# Remington 870 supper mag



## babin (Dec 18, 2014)

I have a 3-1/2 Remington 870. When I shoot geese with 3-1/2" shells all I can put in is 2 shells. One in chamber an one in magazine. I checked and made sure I have a 3-1/2" plug. Called Remington and said that it was normal. Any one else ever heard of this problem? Cause if I would have known this before I would have bought a different gun.


----------



## hayseed_theology (Dec 18, 2014)

Normally shotgun plugs are plastic, so you should be able to trim a little off of it.  Just trim enough to allow you to load two rounds in the magazine. If yours is not plastic, you can go buy a plastic replacement and do the same thing.


----------



## GregoryB. (Dec 18, 2014)

I have a older one and never had that issue. 2 fit in the magazine tube with no problems.


----------



## ngabowhunter (Dec 18, 2014)

Mine will hold three also. Two in the tube and one in the chamber.


----------



## rhbama3 (Dec 18, 2014)

babin said:


> I have a 3-1/2 Remington 870. When I shoot geese with 3-1/2" shells all I can put in is 2 shells. One in chamber an one in magazine. I checked and made sure I have a 3-1/2" plug. Called Remington and said that it was normal. Any one else ever heard of this problem? Cause if I would have known this before I would have bought a different gun.

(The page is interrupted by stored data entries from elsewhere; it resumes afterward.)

-- pv_equiv track=rewrite | github.com/jh27kim/Algorithm | WallRepair.py | check
-- ===== SOURCE A (Python) =====
-- def check(w1, w2):
--     move = True
--     for i in range(len(w1)):
--         if w1[i] != w2[i]:
--             if not move:
--                 return False
--             move = False
--     return True
-- ===== SOURCE B (Python) =====
-- def check(w1, w2):
--     n = len(w1)
--     i = 0
--     while i < n and w1[i] == w2[i]:
--         i += 1
--     if i == n:
--         return True
--     return w1[i+1:] == w2[i+1:n]
-- ===== Notes on version B (the rewrite author's own statement) =====
-- stated objective: alternative
-- what changed: Replaced the flag-carrying full index loop by a two-stage decomposition: scan off the common prefix, then decide the answer by a single slice-equality comparison of the suffixes after the first mismatch.
import Mathlib
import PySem

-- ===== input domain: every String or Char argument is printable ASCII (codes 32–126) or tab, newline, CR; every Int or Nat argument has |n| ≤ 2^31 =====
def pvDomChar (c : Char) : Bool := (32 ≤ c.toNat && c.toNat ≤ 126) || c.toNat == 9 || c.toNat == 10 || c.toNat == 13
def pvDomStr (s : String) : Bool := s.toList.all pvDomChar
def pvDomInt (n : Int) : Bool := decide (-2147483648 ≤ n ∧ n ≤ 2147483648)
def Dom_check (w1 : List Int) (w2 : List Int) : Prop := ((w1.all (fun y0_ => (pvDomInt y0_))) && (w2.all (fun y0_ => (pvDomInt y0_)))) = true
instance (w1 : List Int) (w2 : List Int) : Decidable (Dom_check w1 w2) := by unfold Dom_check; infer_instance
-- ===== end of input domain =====

-- B replaces A's flag-carrying full index loop by two stages: scan off the common prefix, then
-- decide by one slice-equality comparison of the suffixes after the first mismatch (objective: alternative).

-- ===== PORT A =====
def checkGo (w1 w2 : List Int) : List Int → Bool → Bool
  | [], _ => true
  | i :: rest, move =>
    if PySem.List.pyGetD w1 i 0 ≠ PySem.List.pyGetD w2 i 0 then
      if !move then false
      else checkGo w1 w2 rest false
    else checkGo w1 w2 rest move

def check (w1 : List Int) (w2 : List Int) : Bool :=
  checkGo w1 w2 (PySem.List.pyRange 0 (w1.length : Int) 1) true

-- ===== PORT B =====
-- B's while loop: advance i while i < n and w1[i] == w2[i]; fuel d = n - i makes it structural.
def scanGo (w1 w2 : List Int) : Nat → Nat → Nat
  | i, 0 => i
  | i, d + 1 =>
    if PySem.List.pyGetD w1 (i : Int) 0 = PySem.List.pyGetD w2 (i : Int) 0 then
      scanGo w1 w2 (i + 1) d
    else i

def check_alt (w1 : List Int) (w2 : List Int) : Bool :=
  let n := w1.length
  let i := scanGo w1 w2 0 n
  if i = n then true
  else
    decide (PySem.List.slice w1 (some ((i : Int) + 1)) none
          = PySem.List.slice w2 (some ((i : Int) + 1)) (some (n : Int)))

-- ===== PRECONDITION & SPEC =====
-- Pre_ excludes exactly the inputs where A raises IndexError: w2 shorter than w1 and fewer than
-- two mismatches among the overlapping positions (so A's loop reaches an out-of-range index of w2).
def Pre_check (w1 : List Int) (w2 : List Int) : Prop :=
  w1.length ≤ w2.length ∨ 2 ≤ (w1.zip w2).countP (fun p => decide (p.1 ≠ p.2))
instance (w1 : List Int) (w2 : List Int) : Decidable (Pre_check w1 w2) := by unfold Pre_check; infer_instance

def pvWitness_check : List Int × List Int := ([1, 2], [1, 3, 5])

def Spec_check (w1 : List Int) (w2 : List Int) (out : Bool) : Prop := out = check_alt w1 w2
instance (w1 : List Int) (w2 : List Int) (out : Bool) : Decidable (Spec_check w1 w2 out) := by unfold Spec_check; infer_instance

-- ===== CLAIM (what is proved, stated in full; the proofs are below) =====
def Claim_equal_check : Prop := ∀ (w1 : List Int) (w2 : List Int), Dom_check w1 w2 → Pre_check w1 w2 → Spec_check w1 w2 (check w1 w2)

-- ===== LEMMAS AND PROOFS =====

-- A's loop decides "count of mismatching indices ≤ (1 if move else 0)".
lemma go_eq (w1 w2 : List Int) : ∀ (d k : Nat) (move : Bool), k + d = w1.length →
    checkGo w1 w2 (PySem.List.pyRange (k : Int) (w1.length : Int) 1) move
      = decide ((PySem.List.pyRange (k : Int) (w1.length : Int) 1).countP
          (fun i => decide (PySem.List.pyGetD w1 i 0 ≠ PySem.List.pyGetD w2 i 0))
          ≤ (if move then 1 else 0)) := by
  intro d
  induction d with
  | zero =>
      intro k move hk
      rw [PySem.List.pyRange_one_eq_nil (by omega)]
      cases move <;> simp [checkGo]
  | succ d ih =>
      intro k move hk
      have hlt : (k : Int) < (w1.length : Int) := by exact_mod_cast (by omega : k < w1.length)
      rw [PySem.List.pyRange_one_cons hlt]
      have hcast : ((k : Int) + 1) = ((k + 1 : Nat) : Int) := by push_cast; ring
      simp only [checkGo, List.countP_cons]
      rw [hcast, ih (k + 1) move (by omega), ih (k + 1) false (by omega)]
      by_cases hm : PySem.List.pyGetD w1 (k : Int) 0 ≠ PySem.List.pyGetD w2 (k : Int) 0
      · cases move <;>
          · rw [if_pos hm]
            simp only [decide_eq_true_eq, Bool.not_false, Bool.not_true, if_true, if_false,
              Bool.false_eq_true, Bool.true_eq_false, eq_self_iff_true]
            rw [if_pos hm]
            first
              | (symm; rw [decide_eq_false_iff_not]; omega)
              | (rw [decide_eq_decide]; omega)
      · rw [if_neg hm]
        simp only [hm, decide_false, Bool.false_eq_true, if_false, add_zero]

-- The count of mismatching indices over the overlapping range equals the zip count.
lemma cnt_zip (w1 w2 : List Int) : ∀ (d k : Nat), k + d = min w1.length w2.length →
    (PySem.List.pyRange (k : Int) ((min w1.length w2.length : Nat) : Int) 1).countP
        (fun i => decide (PySem.List.pyGetD w1 i 0 ≠ PySem.List.pyGetD w2 i 0))
      = ((w1.drop k).zip (w2.drop k)).countP (fun p => decide (p.1 ≠ p.2)) := by
  intro d
  induction d with
  | zero =>
      intro k hk
      rw [PySem.List.pyRange_one_eq_nil (by omega)]
      have hz : ((w1.drop k).zip (w2.drop k)) = [] := by
        apply List.eq_nil_of_length_eq_zero
        simp [List.length_zip]
        omega
      simp [hz]
  | succ d ih =>
      intro k hk
      have hk1 : k < w1.length := by omega
      have hk2 : k < w2.length := by omega
      have hlt : (k : Int) < ((min w1.length w2.length : Nat) : Int) := by
        exact_mod_cast (by omega : k < min w1.length w2.length)
      rw [PySem.List.pyRange_one_cons hlt]
      have hcast : ((k : Int) + 1) = ((k + 1 : Nat) : Int) := by push_cast; ring
      rw [List.countP_cons, hcast, ih (k + 1) (by omega)]
      rw [← List.getElem_cons_drop hk1, ← List.getElem_cons_drop hk2]
      rw [List.zip_cons_cons, List.countP_cons]
      have h1 : PySem.List.pyGetD w1 (k : Int) 0 = w1[k] := by
        simp [PySem.List.pyGetD_natCast, hk1]
      have h2 : PySem.List.pyGetD w2 (k : Int) 0 = w2[k] := by
        simp [PySem.List.pyGetD_natCast, hk2]
      simp [h1, h2]

-- abbreviation used only in the proofs below
def misCnt (w1 w2 : List Int) (k : Nat) : Nat :=
  (PySem.List.pyRange (k : Int) (w1.length : Int) 1).countP
    (fun i => decide (PySem.List.pyGetD w1 i 0 ≠ PySem.List.pyGetD w2 i 0))

-- B's scan: either it reaches n with no mismatch in [k,n), or it stops at the first
-- mismatch i, and the mismatch count over [k,n) is 1 + count over (i,n).
lemma scan_spec (w1 w2 : List Int) : ∀ (d k : Nat), k + d = w1.length →
    (k ≤ scanGo w1 w2 k d ∧ scanGo w1 w2 k d ≤ w1.length) ∧
    (if scanGo w1 w2 k d = w1.length then misCnt w1 w2 k = 0
     else misCnt w1 w2 k = 1 + misCnt w1 w2 (scanGo w1 w2 k d + 1)) := by
  intro d
  induction d with
  | zero =>
      intro k hk
      have hkn : k = w1.length := by omega
      simp only [scanGo, hkn, if_pos rfl]
      refine ⟨⟨le_refl _, le_refl _⟩, ?_⟩
      unfold misCnt
      rw [PySem.List.pyRange_one_eq_nil (by omega)]
      simp
  | succ d ih =>
      intro k hk
      have hlt : (k : Int) < (w1.length : Int) := by exact_mod_cast (by omega : k < w1.length)
      have hcast : ((k : Int) + 1) = ((k + 1 : Nat) : Int) := by push_cast; ring
      have hcnt : misCnt w1 w2 k
          = (if PySem.List.pyGetD w1 (k : Int) 0 ≠ PySem.List.pyGetD w2 (k : Int) 0 then 1 else 0)
            + misCnt w1 w2 (k + 1) := by
        unfold misCnt
        rw [PySem.List.pyRange_one_cons hlt, List.countP_cons, hcast]
        rcases eq_or_ne (PySem.List.pyGetD w1 (k : Int) 0) (PySem.List.pyGetD w2 (k : Int) 0) with h | h
        · simp [h]
        · simp [h]
          omega
      by_cases heq : PySem.List.pyGetD w1 (k : Int) 0 = PySem.List.pyGetD w2 (k : Int) 0
      · have hs : scanGo w1 w2 k (d + 1) = scanGo w1 w2 (k + 1) d := by
          simp only [scanGo]
          rw [if_pos heq]
        have hmk : misCnt w1 w2 k = misCnt w1 w2 (k + 1) := by
          rw [hcnt, if_neg (fun h => h heq), Nat.zero_add]
        obtain ⟨⟨h1, h2⟩, h3⟩ := ih (k + 1) (by omega)
        rw [hs, hmk]
        exact ⟨⟨by omega, h2⟩, h3⟩
      · have hs : scanGo w1 w2 k (d + 1) = k := by
          simp only [scanGo]
          rw [if_neg heq]
        rw [hs, if_neg (by omega), hcnt, if_pos heq]
        exact ⟨⟨le_refl _, by omega⟩, by omega⟩

-- zero mismatch count over [a, n) ↔ the suffixes (w2 cut at n) agree, when n ≤ |w2|.
lemma cnt_zero_iff_suffix_eq (w1 w2 : List Int) (hle : w1.length ≤ w2.length) :
    ∀ (d a : Nat), a + d = w1.length →
    (misCnt w1 w2 a = 0 ↔ w1.drop a = (w2.take w1.length).drop a) := by
  intro d
  induction d with
  | zero =>
      intro a ha
      have han : a = w1.length := by omega
      constructor
      · intro _
        have h1 : w1.drop a = [] := by rw [List.drop_eq_nil_iff]; omega
        have h2 : (w2.take w1.length).drop a = [] := by
          rw [List.drop_eq_nil_iff]; simp; omega
        rw [h1, h2]
      · intro _
        unfold misCnt
        rw [PySem.List.pyRange_one_eq_nil (by omega)]
        simp
  | succ d ih =>
      intro a ha
      have ha1 : a < w1.length := by omega
      have ha2 : a < w2.length := by omega
      have hat : a < (w2.take w1.length).length := by simp; omega
      have hlt : (a : Int) < (w1.length : Int) := by exact_mod_cast ha1
      have hcast : ((a : Int) + 1) = ((a + 1 : Nat) : Int) := by push_cast; ring
      have hd1 : w1.drop a = w1[a] :: w1.drop (a + 1) := (List.getElem_cons_drop ha1).symm
      have hd2 : (w2.take w1.length).drop a
          = (w2.take w1.length)[a] :: (w2.take w1.length).drop (a + 1) :=
        (List.getElem_cons_drop hat).symm
      have hg1 : PySem.List.pyGetD w1 (a : Int) 0 = w1[a] := by
        simp [PySem.List.pyGetD_natCast, ha1]
      have hg2 : PySem.List.pyGetD w2 (a : Int) 0 = w2[a] := by
        simp [PySem.List.pyGetD_natCast, ha2]
      have hg2' : (w2.take w1.length)[a] = w2[a] := by
        simp [List.getElem_take]
      have hcnt : misCnt w1 w2 a
          = (if w1[a] ≠ w2[a] then 1 else 0) + misCnt w1 w2 (a + 1) := by
        unfold misCnt
        rw [PySem.List.pyRange_one_cons hlt, List.countP_cons, hcast, hg1, hg2]
        rcases eq_or_ne w1[a] w2[a] with h | h
        · simp [h]
        · simp [h]
          omega
      rw [hcnt, hd1, hd2, List.cons_eq_cons, hg2']
      by_cases h : w1[a] = w2[a]
      · simp only [h, ne_eq, not_true_eq_false, if_neg, not_false_eq_true, Nat.zero_add,
          ih (a + 1) (by omega), true_and, if_false]
      · rw [if_pos h]
        constructor
        · intro hh
          omega
        · intro hh
          exact absurd hh.1 h

-- ===== VERDICT (by name: the statement is the Claim_ definition above) =====
theorem check_spec : Claim_equal_check := by
  intro w1 w2 _ hpre
  unfold Spec_check
  have hA := go_eq w1 w2 w1.length 0 true (by omega)
  have hA' : check w1 w2 = decide (misCnt w1 w2 0 ≤ 1) := by
    unfold check misCnt
    simpa using hA
  rw [hA']
  unfold check_alt
  have hscan := scan_spec w1 w2 w1.length 0 (by omega)
  set i := scanGo w1 w2 0 w1.length with hi
  obtain ⟨⟨_, hile⟩, hcnt⟩ := hscan
  by_cases hin : i = w1.length
  · rw [if_pos hin] at hcnt ⊢
    simp [hcnt]
  · rw [if_neg hin] at hcnt ⊢
    rw [hcnt]
    have hi1 : i + 1 ≤ w1.length := by omega
    by_cases hle : w1.length ≤ w2.length
    · -- suffix equality via cnt_zero_iff_suffix_eq
      have hiff := cnt_zero_iff_suffix_eq w1 w2 hle (w1.length - (i + 1)) (i + 1) (by omega)
      have hs1 : PySem.List.slice w1 (some ((i : Int) + 1)) none = w1.drop (i + 1) := by
        rw [show ((i : Int) + 1) = (((i + 1 : Nat)) : Int) by push_cast; ring,
          PySem.List.slice_from_natCast]
      have hs2 : PySem.List.slice w2 (some ((i : Int) + 1)) (some (w1.length : Int))
          = (w2.take w1.length).drop (i + 1) := by
        rw [show ((i : Int) + 1) = (((i + 1 : Nat)) : Int) by push_cast; ring,
          PySem.List.slice_natCast, List.drop_take]
      rw [hs1, hs2]
      rcases Nat.eq_zero_or_pos (misCnt w1 w2 (i + 1)) with hz | hp
      · rw [hz, hiff.mp hz]
        simp
      · have hne : w1.drop (i + 1) ≠ (w2.take w1.length).drop (i + 1) := fun he => by
          have := hiff.mpr he; omega
        simp only [hne, decide_false]
        rw [decide_eq_false_iff_not]
        omega
    · -- w2 shorter; Pre_ gives ≥ 2 mismatches in the overlap: both sides false
      push_neg at hle
      have h2 : 2 ≤ (w1.zip w2).countP (fun p => decide (p.1 ≠ p.2)) := by
        rcases hpre with h | h
        · omega
        · exact h
      have hmin : min w1.length w2.length = w2.length := by omega
      -- misCnt 0 ≥ 2: split the range at min and use cnt_zip
      have hzip := cnt_zip w1 w2 (min w1.length w2.length) 0 (by omega)
      simp only [List.drop_zero, Nat.cast_zero] at hzip
      have hm_le : min w1.length w2.length ≤ w1.length := by omega
      have hsplit := PySem.List.pyRange_one_append 0 ((min w1.length w2.length : Nat) : Int)
          (w1.length : Int) (by positivity) (by exact_mod_cast hm_le)
      have hc2 : 2 ≤ misCnt w1 w2 0 := by
        unfold misCnt
        simp only [Nat.cast_zero]
        rw [hsplit, List.countP_append, hzip]
        omega
      have hp1 : 1 ≤ misCnt w1 w2 (i + 1) := by omega
      -- hence i + 1 < w1.length
      have hi2 : i + 1 < w1.length := by
        by_contra hge
        have he : misCnt w1 w2 (i + 1) = 0 := by
          unfold misCnt
          rw [PySem.List.pyRange_one_eq_nil (by exact_mod_cast (by omega : w1.length ≤ i + 1))]
          simp
        omega
      -- B side: the two slices have different lengths
      have hs1 : PySem.List.slice w1 (some ((i : Int) + 1)) none = w1.drop (i + 1) := by
        rw [show ((i : Int) + 1) = (((i + 1 : Nat)) : Int) by push_cast; ring,
          PySem.List.slice_from_natCast]
      have hs2 : PySem.List.slice w2 (some ((i : Int) + 1)) (some (w1.length : Int))
          = (w2.take w1.length).drop (i + 1) := by
        rw [show ((i : Int) + 1) = (((i + 1 : Nat)) : Int) by push_cast; ring,
          PySem.List.slice_natCast, List.drop_take]
      rw [hs1, hs2]
      have hlen : (w1.drop (i + 1)).length ≠ ((w2.take w1.length).drop (i + 1)).length := by
        simp only [List.length_drop, List.length_take]
        omega
      have hne : w1.drop (i + 1) ≠ (w2.take w1.length).drop (i + 1) := fun he => hlen (by rw [he])
      simp only [hne, decide_false]
      rw [decide_eq_false_iff_not]
      omega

Take the magazine spring retainer cap off and remove your plug. The 870 supermag should hold 3 3 1/2 shells with no plug. If yours will hold 3 shells after removing the plug, then the length of the plug is the problem.


----------



## chase870 (Dec 18, 2014)

A cheap plastic ballpoint pen from the bank should fix your problem use it as a plug. Its the right length and works in a jam. The problem is the plug and not your gun.


----------



## roperdoc (Dec 18, 2014)

Just don't shorten it enough to hold three 3" or 2 3/4" shells in the magazine


----------



## nickdh4594 (Dec 19, 2014)

Lost the plug in my mossberg 835 and i just cut a piece of wire coat hanger long enough to only allow two in the mag. Then i wrapped the whole thing in electrical tape to prevent rattleing sounds


----------



## The Longhunter (Dec 22, 2014)

roperdoc said:


> Just don't shorten it enough to hold three 3" or 2 3/4" shells in the magazine



Yep.

I've been with folks who received tickets for this.  Seen them argue till they were blue in the face, but they still got a gigged.


----------



## bfriendly (Jan 6, 2015)

I just used a strong plastic hanger and cut a few pieces off the lower part. 
It is a fine line, but I was able to make a size that will hold 2 3.5's but NOT 3 2.75s....Play with it a little, you will know your gun better too


----------



## ted_BSR (Jan 6, 2015)

You could always use a stick. It is adjustable!


----------